The rate rises, combined with the surge in energy bills, created a compound crisis for households with mortgages. The average two-year fixed-rate mortgage deal — which had stood at around 2.3% at the start of 2022 — rose above 6% by October, adding hundreds of pounds to monthly payments for homeowners coming off cheap fixed deals. Approximately 1.4 million fixed-rate mortgages were due to be refinanced in 2023, raising fears of a wave of defaults and forced sales.
Government intervention
The scale of the crisis prompted a series of government interventions. The Energy Price Guarantee, introduced under Prime Minister Liz Truss's brief administration and retained by Rishi Sunak, committed the state to paying the difference between actual energy costs and a capped rate for households, at an estimated cost to the Treasury of around £60 billion over two years. Additional cost-of-living payments were made to households on universal credit, pensioners and those with disabilities.
Despite these measures, food bank usage reached record levels.
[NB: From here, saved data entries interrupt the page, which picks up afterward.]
-- pv_equiv track=rewrite | github.com/subhande/dsa | arrays/number_of_zero_filled_subarrays.py | zeroFilledSubarray3
-- ===== SOURCE A (Python) =====
-- from typing import List
--
-- def zeroFilledSubarray3(nums: List[int]) -> int:
--         currZeroSubArrLength = 0
--         totalNumberOfZeroSubarrays = 0
--         for num in nums:
--             if num == 0:
--                 currZeroSubArrLength += 1
--             else:
--                 currZeroSubArrLength = 0
--             totalNumberOfZeroSubarrays += currZeroSubArrLength
--         return totalNumberOfZeroSubarrays
-- ===== SOURCE B (Python) =====
-- from typing import List
--
-- def zeroFilledSubarray3(nums: List[int]) -> int:
--     total = 0
--     i = 0
--     n = len(nums)
--     while i < n:
--         if nums[i] == 0:
--             j = i
--             while j < n and nums[j] == 0:
--                 j += 1
--             L = j - i
--             total += L * (L + 1) // 2
--             i = j
--         else:
--             i += 1
--     return total
-- ===== Notes on version B (the rewrite author's own statement) =====
-- stated objective: alternative
-- what changed: B finds each maximal run of zeros and adds its triangular number L*(L+1)//2 in closed form, instead of A's per-element running-length accumulation.
import Mathlib
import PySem

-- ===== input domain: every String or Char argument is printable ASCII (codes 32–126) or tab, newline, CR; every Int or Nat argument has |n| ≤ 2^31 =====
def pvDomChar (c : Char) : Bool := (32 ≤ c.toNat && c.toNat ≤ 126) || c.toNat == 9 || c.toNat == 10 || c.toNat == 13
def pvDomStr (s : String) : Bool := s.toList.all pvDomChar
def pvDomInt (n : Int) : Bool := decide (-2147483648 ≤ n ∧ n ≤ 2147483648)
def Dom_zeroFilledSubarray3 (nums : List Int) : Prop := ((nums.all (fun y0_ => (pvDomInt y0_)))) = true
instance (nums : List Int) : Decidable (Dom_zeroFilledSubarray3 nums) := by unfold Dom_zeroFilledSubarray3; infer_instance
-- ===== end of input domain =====

-- B is a run-length alternative: it sums L*(L+1)//2 over maximal zero runs instead of A's per-element running-length accumulation.

-- ===== PORT A =====
-- the for-loop over nums with state (currZeroSubArrLength, total)
def pvGoA (curr : Int) (total : Int) : List Int → Int
  | [] => total
  | num :: rest =>
      if num = 0 then pvGoA (curr + 1) (total + (curr + 1)) rest
      else pvGoA 0 total rest

def zeroFilledSubarray3 (nums : List Int) : Int := pvGoA 0 0 nums

-- ===== PORT B =====
-- the outer while loop: at a zero, the inner while (takeWhile/dropWhile) finds the run's end j,
-- adds L*(L+1)//2 and jumps to j; at a nonzero it steps one element.
def pvGoB : List Int → Int
  | [] => 0
  | x :: rest =>
      if x = 0 then
        let L : Int := ((1 : Nat) + (rest.takeWhile (fun y => y = 0)).length : Nat)
        PySem.Int.floordiv (L * (L + 1)) 2 + pvGoB (rest.dropWhile (fun y => y = 0))
      else pvGoB rest
termination_by xs => xs.length
decreasing_by
  · simpa using Nat.lt_succ_of_le (List.length_dropWhile_le _ rest)
  · simp

def zeroFilledSubarray3_alt (nums : List Int) : Int := pvGoB nums

-- ===== PRECONDITION & SPEC =====
def Spec_zeroFilledSubarray3 (nums : List Int) (out : Int) : Prop := out = zeroFilledSubarray3_alt nums
instance (nums : List Int) (out : Int) : Decidable (Spec_zeroFilledSubarray3 nums out) := by unfold Spec_zeroFilledSubarray3; infer_instance

-- ===== CLAIM (what is proved, stated in full; the proofs are below) =====
def Claim_equal_zeroFilledSubarray3 : Prop := ∀ (nums : List Int), Dom_zeroFilledSubarray3 nums → Spec_zeroFilledSubarray3 nums (zeroFilledSubarray3 nums)

-- ===== LEMMAS AND PROOFS =====

-- the triangular number of the leading-zero run, as B computes it
def pvTri (n : Nat) : Int := PySem.Int.floordiv ((n : Int) * ((n : Int) + 1)) 2

lemma pvTri_succ (n : Nat) : pvTri (n + 1) = pvTri n + (n + 1) := by
  unfold pvTri
  rw [PySem.Int.floordiv_eq_ediv_of_pos (by omega),
      PySem.Int.floordiv_eq_ediv_of_pos (by omega)]
  obtain ⟨k, hk⟩ := Int.even_mul_succ_self (n : Int)
  push_cast
  have e : ((n:Int) + 1) * ((n:Int) + 1 + 1) = (n:Int) * ((n:Int) + 1) + 2 * ((n:Int) + 1) := by
    ring
  rw [e, hk]
  omega

-- B peels exactly the leading-zero run off any list
lemma pvGoB_peel (xs : List Int) :
    pvGoB xs = pvTri (xs.takeWhile (fun y => y = 0)).length
              + pvGoB (xs.dropWhile (fun y => y = 0)) := by
  cases xs with
  | nil => simp [pvGoB, pvTri, PySem.Int.floordiv]
  | cons x rest =>
    by_cases hx : x = 0
    · rw [pvGoB]
      simp only [hx, List.takeWhile_cons, List.dropWhile_cons, decide_true, if_true]
      simp [pvTri, Nat.add_comm]
    · have h0 : pvTri 0 = 0 := by decide
      simp [hx, h0]

-- A's loop state vs B: the pending run of length `curr` contributes curr per remaining leading zero
lemma pvGoA_eq (xs : List Int) : ∀ (curr total : Int),
    pvGoA curr total xs
      = total + curr * (xs.takeWhile (fun y => y = 0)).length + pvGoB xs := by
  induction xs with
  | nil => intro curr total; simp [pvGoA, pvGoB]
  | cons x rest ih =>
    intro curr total
    by_cases hx : x = 0
    · rw [pvGoA]
      simp only [hx, if_true, ih]
      rw [pvGoB_peel rest]
      have hpeel : pvGoB (0 :: rest)
          = pvTri ((rest.takeWhile (fun y => y = 0)).length + 1)
            + pvGoB (rest.dropWhile (fun y => y = 0)) := by
        rw [pvGoB]
        simp [pvTri, Nat.add_comm]
      rw [hpeel, pvTri_succ]
      simp only [List.takeWhile_cons, decide_true, if_true, List.length_cons]
      push_cast
      ring
    · rw [pvGoA]
      simp only [hx, if_false, ih]
      have hB : pvGoB (x :: rest) = pvGoB rest := by rw [pvGoB]; simp [hx]
      simp [hB, hx]

-- ===== VERDICT (by name: the statement is the Claim_ definition above) =====
theorem zeroFilledSubarray3_spec : Claim_equal_zeroFilledSubarray3 := by
  intro nums _
  unfold Spec_zeroFilledSubarray3 zeroFilledSubarray3 zeroFilledSubarray3_alt
  rw [pvGoA_eq]
  simp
The Trussell Trust, which operates the largest network of food banks in the UK, reported distributing 2.99 million food parcels in the year to March 2023 — a 37% increase on the previous year. Community food banks outside the Trussell Trust network reported similar or steeper increases.
Inflation subsequently fell through 2023, reaching 4.0% by January 2024 and returning to the Bank of England's 2% target in May 2024. But the legacy of the inflationary surge — the permanent increase in price levels for food, energy and services — remained embedded in household budgets, contributing to the sense of economic insecurity that shaped the 2024 general election result.